▸ Your task:
Going line by line through the entries below, note each one with "match", then report how many there are and nothing else.

▸ Available records:

-- pv_equiv track=rewrite | github.com/buff0k/safety | safety/safety/report/tmm_and_injury_per_shift/tmm_and_injury_per_shift.py | _sum_all_years
-- ===== SOURCE A (Python) =====
-- SHIFT_DAY_1 = "Day 1"
--
-- SHIFT_DAY_2 = "Day 2"
--
-- SHIFT_DAY_3 = "Day 3"
--
-- SHIFT_NIGHT_1 = "Night 1"
--
-- SHIFT_NIGHT_2 = "Night 2"
--
-- SHIFT_NIGHT_3 = "Night 3"
--
-- def _sum_all_years(matrix: dict, years: list[int]) -> dict[str, int]:
-- 	out = {SHIFT_DAY_1: 0, SHIFT_DAY_2: 0, SHIFT_DAY_3: 0, SHIFT_NIGHT_1: 0, SHIFT_NIGHT_2: 0, SHIFT_NIGHT_3: 0}
-- 	for yy in years:
-- 		for mm in range(1, 13):
-- 			key = (yy, mm)
-- 			for shift in out.keys():
-- 				out[shift] += int(matrix.get(key, {}).get(shift, 0))
-- 	return out
-- ===== SOURCE B (Python) =====
-- SHIFT_DAY_1 = "Day 1"
-- SHIFT_DAY_2 = "Day 2"
-- SHIFT_DAY_3 = "Day 3"
-- SHIFT_NIGHT_1 = "Night 1"
-- SHIFT_NIGHT_2 = "Night 2"
-- SHIFT_NIGHT_3 = "Night 3"
--
-- def _sum_all_years(matrix: dict, years: list[int]) -> dict[str, int]:
-- 	# Multiplicity map of the requested years, then one pass over the
-- 	# populated matrix cells instead of probing every (year, month) slot.
-- 	count = {}
-- 	for y in years:
-- 		count[y] = count.get(y, 0) + 1
-- 	d1 = d2 = d3 = n1 = n2 = n3 = 0
-- 	for (yy, mm), row in matrix.items():
-- 		c = count.get(yy, 0)
-- 		if c and 1 <= mm <= 12:
-- 			d1 += int(row.get(SHIFT_DAY_1, 0)) * c
-- 			d2 += int(row.get(SHIFT_DAY_2, 0)) * c
-- 			d3 += int(row.get(SHIFT_DAY_3, 0)) * c
-- 			n1 += int(row.get(SHIFT_NIGHT_1, 0)) * c
-- 			n2 += int(row.get(SHIFT_NIGHT_2, 0)) * c
-- 			n3 += int(row.get(SHIFT_NIGHT_3, 0)) * c
-- 	return {SHIFT_DAY_1: d1, SHIFT_DAY_2: d2, SHIFT_DAY_3: d3,
-- 		SHIFT_NIGHT_1: n1, SHIFT_NIGHT_2: n2, SHIFT_NIGHT_3: n3}
-- ===== Notes on version B (the rewrite author's own statement) =====
-- stated objective: faster
-- what changed: B builds a multiplicity map of the requested years and makes one pass over the populated matrix entries (month restricted to 1..12, each row weighted by its year's multiplicity) into six scalar accumulators, instead of probing all |years|*12 grid cells and updating a dict of six counters per cell.
import Mathlib
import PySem

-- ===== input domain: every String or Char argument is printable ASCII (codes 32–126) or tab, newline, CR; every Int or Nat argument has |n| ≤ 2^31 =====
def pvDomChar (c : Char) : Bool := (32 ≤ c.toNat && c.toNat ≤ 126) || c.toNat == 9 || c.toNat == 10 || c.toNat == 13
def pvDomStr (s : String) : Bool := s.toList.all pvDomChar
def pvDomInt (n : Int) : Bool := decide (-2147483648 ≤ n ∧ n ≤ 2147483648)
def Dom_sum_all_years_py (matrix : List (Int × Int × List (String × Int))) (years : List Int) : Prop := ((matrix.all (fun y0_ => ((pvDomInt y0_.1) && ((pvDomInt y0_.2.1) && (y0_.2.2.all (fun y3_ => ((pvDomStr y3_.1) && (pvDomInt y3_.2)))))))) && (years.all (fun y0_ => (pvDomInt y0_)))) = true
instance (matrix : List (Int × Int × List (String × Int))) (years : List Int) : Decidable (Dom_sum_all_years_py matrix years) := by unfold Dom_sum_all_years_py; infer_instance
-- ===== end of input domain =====

-- B replaces A's probing of every (year, month) grid cell by one pass over the populated
-- matrix entries, weighted by a multiplicity map of the years (measured faster in a timing run).

-- ===== PORT A =====
-- row.get(shift, 0) on an inner dict (association list, first-match lookup)
def pvRowGet (row : List (String × Int)) (s : String) : Int :=
  match row.find? (fun p => p.1 == s) with
  | some p => p.2
  | none => 0

-- int(matrix.get((yy, mm), {}).get(shift, 0)): first-match lookup of the cell, default 0
-- (int() is the identity on the Int values admitted here)
def pvCell (matrix : List (Int × Int × List (String × Int))) (yy mm : Int) (s : String) : Int :=
  match matrix.find? (fun e => e.1 == yy && e.2.1 == mm) with
  | some e => pvRowGet e.2.2 s
  | none => 0

def sum_all_years_py (matrix : List (Int × Int × List (String × Int))) (years : List Int) : List (String × Int) :=
  let out : PySem.Dict String Int :=
    PySem.Dict.mk [("Day 1", 0), ("Day 2", 0), ("Day 3", 0), ("Night 1", 0), ("Night 2", 0), ("Night 3", 0)]
  let out := years.foldl (fun out yy =>
    (PySem.List.pyRange 1 13 1).foldl (fun out mm =>
      out.keys.foldl (fun out shift =>
        out.modify shift 0 (fun v => v + pvCell matrix yy mm shift)) out) out) out
  out.items

-- ===== PORT B =====
def pvKey (e : Int × Int × List (String × Int)) : Int × Int := (e.1, e.2.1)

-- matrix.items(): the distinct (year, month) keys in insertion order, each with its
-- first-match value (the association-list reading of iterating a Python dict)
def pvDedupAux (seen : List (Int × Int)) : List (Int × Int × List (String × Int)) → List (Int × Int × List (String × Int))
  | [] => []
  | e :: rest => if pvKey e ∈ seen then pvDedupAux seen rest else e :: pvDedupAux (pvKey e :: seen) rest

def pvDedup (matrix : List (Int × Int × List (String × Int))) : List (Int × Int × List (String × Int)) :=
  pvDedupAux [] matrix

-- one iteration of B's loop body over a populated entry e, given the year-multiplicity map
def pvStep (count : PySem.Dict Int Int) (t : Int × Int × Int × Int × Int × Int)
    (e : Int × Int × List (String × Int)) : Int × Int × Int × Int × Int × Int :=
  let c := count.getD e.1 0
  if c ≠ 0 ∧ 1 ≤ e.2.1 ∧ e.2.1 ≤ 12 then
    (t.1 + pvRowGet e.2.2 "Day 1" * c,
     t.2.1 + pvRowGet e.2.2 "Day 2" * c,
     t.2.2.1 + pvRowGet e.2.2 "Day 3" * c,
     t.2.2.2.1 + pvRowGet e.2.2 "Night 1" * c,
     t.2.2.2.2.1 + pvRowGet e.2.2 "Night 2" * c,
     t.2.2.2.2.2 + pvRowGet e.2.2 "Night 3" * c)
  else t

def sum_all_years_py_alt (matrix : List (Int × Int × List (String × Int))) (years : List Int) : List (String × Int) :=
  let count : PySem.Dict Int Int :=
    years.foldl (fun d y => d.insert y (d.getD y 0 + 1)) PySem.Dict.empty
  let t : Int × Int × Int × Int × Int × Int :=
    (pvDedup matrix).foldl (pvStep count) (0, 0, 0, 0, 0, 0)
  [("Day 1", t.1), ("Day 2", t.2.1), ("Day 3", t.2.2.1),
   ("Night 1", t.2.2.2.1), ("Night 2", t.2.2.2.2.1), ("Night 3", t.2.2.2.2.2)]

-- ===== PRECONDITION & SPEC =====
def Spec_sum_all_years_py (matrix : List (Int × Int × List (String × Int))) (years : List Int) (out : List (String × Int)) : Prop := out = sum_all_years_py_alt matrix years
instance (matrix : List (Int × Int × List (String × Int))) (years : List Int) (out : List (String × Int)) : Decidable (Spec_sum_all_years_py matrix years out) := by unfold Spec_sum_all_years_py; infer_instance

-- ===== CLAIM (what is proved, stated in full; the proofs are below) =====
def Claim_equal_sum_all_years_py : Prop := ∀ (matrix : List (Int × Int × List (String × Int))) (years : List Int), Dom_sum_all_years_py matrix years → Spec_sum_all_years_py matrix years (sum_all_years_py matrix years)

-- ===== LEMMAS AND PROOFS =====

def pvMonths : List Int := [1, 2, 3, 4, 5, 6, 7, 8, 9, 10, 11, 12]

def mkD (a b c d e f : Int) : PySem.Dict String Int :=
  PySem.Dict.mk [("Day 1", a), ("Day 2", b), ("Day 3", c), ("Night 1", d), ("Night 2", e), ("Night 3", f)]

-- weight B assigns to one (deduplicated) matrix entry
def pvW (years : List Int) (s : String) (e : Int × Int × List (String × Int)) : Int :=
  if 1 ≤ e.2.1 ∧ e.2.1 ≤ 12 then pvRowGet e.2.2 s * (years.count e.1 : Int) else 0

def pvS (D : List (Int × Int × List (String × Int))) (years : List Int) (s : String) : Int :=
  (D.map (pvW years s)).sum

theorem months_eq : PySem.List.pyRange 1 13 1 = pvMonths := by decide

theorem find?_cons_pos {α : Type} (p : α → Bool) (a : α) (l : List α) (h : p a = true) :
    (a :: l).find? p = some a := by
  simp [List.find?, h]

theorem find?_cons_neg {α : Type} (p : α → Bool) (a : α) (l : List α) (h : p a = false) :
    (a :: l).find? p = l.find? p := by
  simp [List.find?, h]

theorem stepShift (h : String → Int) (a b c d e f : Int) :
    (mkD a b c d e f).keys.foldl (fun out shift => out.modify shift 0 (fun v => v + h shift)) (mkD a b c d e f)
    = mkD (a + h "Day 1") (b + h "Day 2") (c + h "Day 3") (d + h "Night 1") (e + h "Night 2") (f + h "Night 3") := by
  simp [mkD, PySem.Dict.keys, PySem.Dict.modify, PySem.Dict.insert, PySem.Dict.getD,
        PySem.Dict.get?, PySem.Dict.contains, List.foldl]

theorem monthLoop (matrix : List (Int × Int × List (String × Int))) (yy : Int) (L : List Int)
    (a b c d e f : Int) :
    L.foldl (fun out mm => out.keys.foldl (fun out shift =>
        out.modify shift 0 (fun v => v + pvCell matrix yy mm shift)) out) (mkD a b c d e f)
    = mkD (a + (L.map (fun mm => pvCell matrix yy mm "Day 1")).sum)
          (b + (L.map (fun mm => pvCell matrix yy mm "Day 2")).sum)
          (c + (L.map (fun mm => pvCell matrix yy mm "Day 3")).sum)
          (d + (L.map (fun mm => pvCell matrix yy mm "Night 1")).sum)
          (e + (L.map (fun mm => pvCell matrix yy mm "Night 2")).sum)
          (f + (L.map (fun mm => pvCell matrix yy mm "Night 3")).sum) := by
  induction L generalizing a b c d e f with
  | nil => simp
  | cons m L ih =>
    rw [List.foldl_cons, stepShift (fun shift => pvCell matrix yy m shift), ih]
    simp [mkD, add_assoc]

theorem yearLoop (matrix : List (Int × Int × List (String × Int))) (Y : List Int)
    (a b c d e f : Int) :
    Y.foldl (fun out yy => pvMonths.foldl (fun out mm => out.keys.foldl (fun out shift =>
        out.modify shift 0 (fun v => v + pvCell matrix yy mm shift)) out) out) (mkD a b c d e f)
    = mkD (a + (Y.map (fun yy => (pvMonths.map (fun mm => pvCell matrix yy mm "Day 1")).sum)).sum)
          (b + (Y.map (fun yy => (pvMonths.map (fun mm => pvCell matrix yy mm "Day 2")).sum)).sum)
          (c + (Y.map (fun yy => (pvMonths.map (fun mm => pvCell matrix yy mm "Day 3")).sum)).sum)
          (d + (Y.map (fun yy => (pvMonths.map (fun mm => pvCell matrix yy mm "Night 1")).sum)).sum)
          (e + (Y.map (fun yy => (pvMonths.map (fun mm => pvCell matrix yy mm "Night 2")).sum)).sum)
          (f + (Y.map (fun yy => (pvMonths.map (fun mm => pvCell matrix yy mm "Night 3")).sum)).sum) := by
  induction Y generalizing a b c d e f with
  | nil => simp
  | cons y Y ih =>
    rw [List.foldl_cons, monthLoop, ih]
    simp [mkD, add_assoc]

theorem A_closed (matrix : List (Int × Int × List (String × Int))) (years : List Int) :
    sum_all_years_py matrix years
    = [("Day 1", (years.map (fun yy => (pvMonths.map (fun mm => pvCell matrix yy mm "Day 1")).sum)).sum),
       ("Day 2", (years.map (fun yy => (pvMonths.map (fun mm => pvCell matrix yy mm "Day 2")).sum)).sum),
       ("Day 3", (years.map (fun yy => (pvMonths.map (fun mm => pvCell matrix yy mm "Day 3")).sum)).sum),
       ("Night 1", (years.map (fun yy => (pvMonths.map (fun mm => pvCell matrix yy mm "Night 1")).sum)).sum),
       ("Night 2", (years.map (fun yy => (pvMonths.map (fun mm => pvCell matrix yy mm "Night 2")).sum)).sum),
       ("Night 3", (years.map (fun yy => (pvMonths.map (fun mm => pvCell matrix yy mm "Night 3")).sum)).sum)] := by
  have h0 : PySem.Dict.mk [("Day 1", (0:Int)), ("Day 2", 0), ("Day 3", 0), ("Night 1", 0), ("Night 2", 0), ("Night 3", 0)] = mkD 0 0 0 0 0 0 := rfl
  simp only [sum_all_years_py, months_eq, h0]
  rw [yearLoop]
  simp [mkD]

theorem countD (years : List Int) (y : Int) :
    (years.foldl (fun d y => d.insert y (d.getD y 0 + 1)) PySem.Dict.empty).getD y 0
    = (years.count y : Int) := by
  rw [PySem.Dict.getD_foldl_insert_add_one]
  simp [PySem.Dict.getD_empty]

theorem pvStep_eq (years : List Int) (t : Int × Int × Int × Int × Int × Int)
    (e : Int × Int × List (String × Int)) :
    pvStep (years.foldl (fun d y => d.insert y (d.getD y 0 + 1)) PySem.Dict.empty) t e
    = if (years.count e.1 : Int) ≠ 0 ∧ 1 ≤ e.2.1 ∧ e.2.1 ≤ 12 then
        (t.1 + pvRowGet e.2.2 "Day 1" * (years.count e.1 : Int),
         t.2.1 + pvRowGet e.2.2 "Day 2" * (years.count e.1 : Int),
         t.2.2.1 + pvRowGet e.2.2 "Day 3" * (years.count e.1 : Int),
         t.2.2.2.1 + pvRowGet e.2.2 "Night 1" * (years.count e.1 : Int),
         t.2.2.2.2.1 + pvRowGet e.2.2 "Night 2" * (years.count e.1 : Int),
         t.2.2.2.2.2 + pvRowGet e.2.2 "Night 3" * (years.count e.1 : Int))
      else t := by
  unfold pvStep
  simp only [countD]

theorem foldB (years : List Int) (L : List (Int × Int × List (String × Int)))
    (t : Int × Int × Int × Int × Int × Int) :
    L.foldl (pvStep (years.foldl (fun d y => d.insert y (d.getD y 0 + 1)) PySem.Dict.empty)) t
    = (t.1 + pvS L years "Day 1", t.2.1 + pvS L years "Day 2", t.2.2.1 + pvS L years "Day 3",
       t.2.2.2.1 + pvS L years "Night 1", t.2.2.2.2.1 + pvS L years "Night 2",
       t.2.2.2.2.2 + pvS L years "Night 3") := by
  induction L generalizing t with
  | nil => simp [pvS]
  | cons e L ih =>
    rw [List.foldl_cons, pvStep_eq]
    by_cases h : ((years.count e.1 : Int) ≠ 0 ∧ 1 ≤ e.2.1 ∧ e.2.1 ≤ 12)
    · rw [if_pos h, ih]
      simp [pvS, pvW, h.2.1, h.2.2, add_assoc]
    · rw [if_neg h, ih]
      have hw : ∀ s, pvW years s e = 0 := by
        intro s
        unfold pvW
        by_cases hr : 1 ≤ e.2.1 ∧ e.2.1 ≤ 12
        · have hc : (years.count e.1 : Int) = 0 := by
            by_contra hc
            exact h ⟨hc, hr⟩
          simp [hr, hc]
        · simp [hr]
      simp [pvS, hw]

theorem B_closed (matrix : List (Int × Int × List (String × Int))) (years : List Int) :
    sum_all_years_py_alt matrix years
    = [("Day 1", pvS (pvDedup matrix) years "Day 1"), ("Day 2", pvS (pvDedup matrix) years "Day 2"),
       ("Day 3", pvS (pvDedup matrix) years "Day 3"), ("Night 1", pvS (pvDedup matrix) years "Night 1"),
       ("Night 2", pvS (pvDedup matrix) years "Night 2"), ("Night 3", pvS (pvDedup matrix) years "Night 3")] := by
  simp only [sum_all_years_py_alt]
  rw [foldB]
  simp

▸ Your solution:
5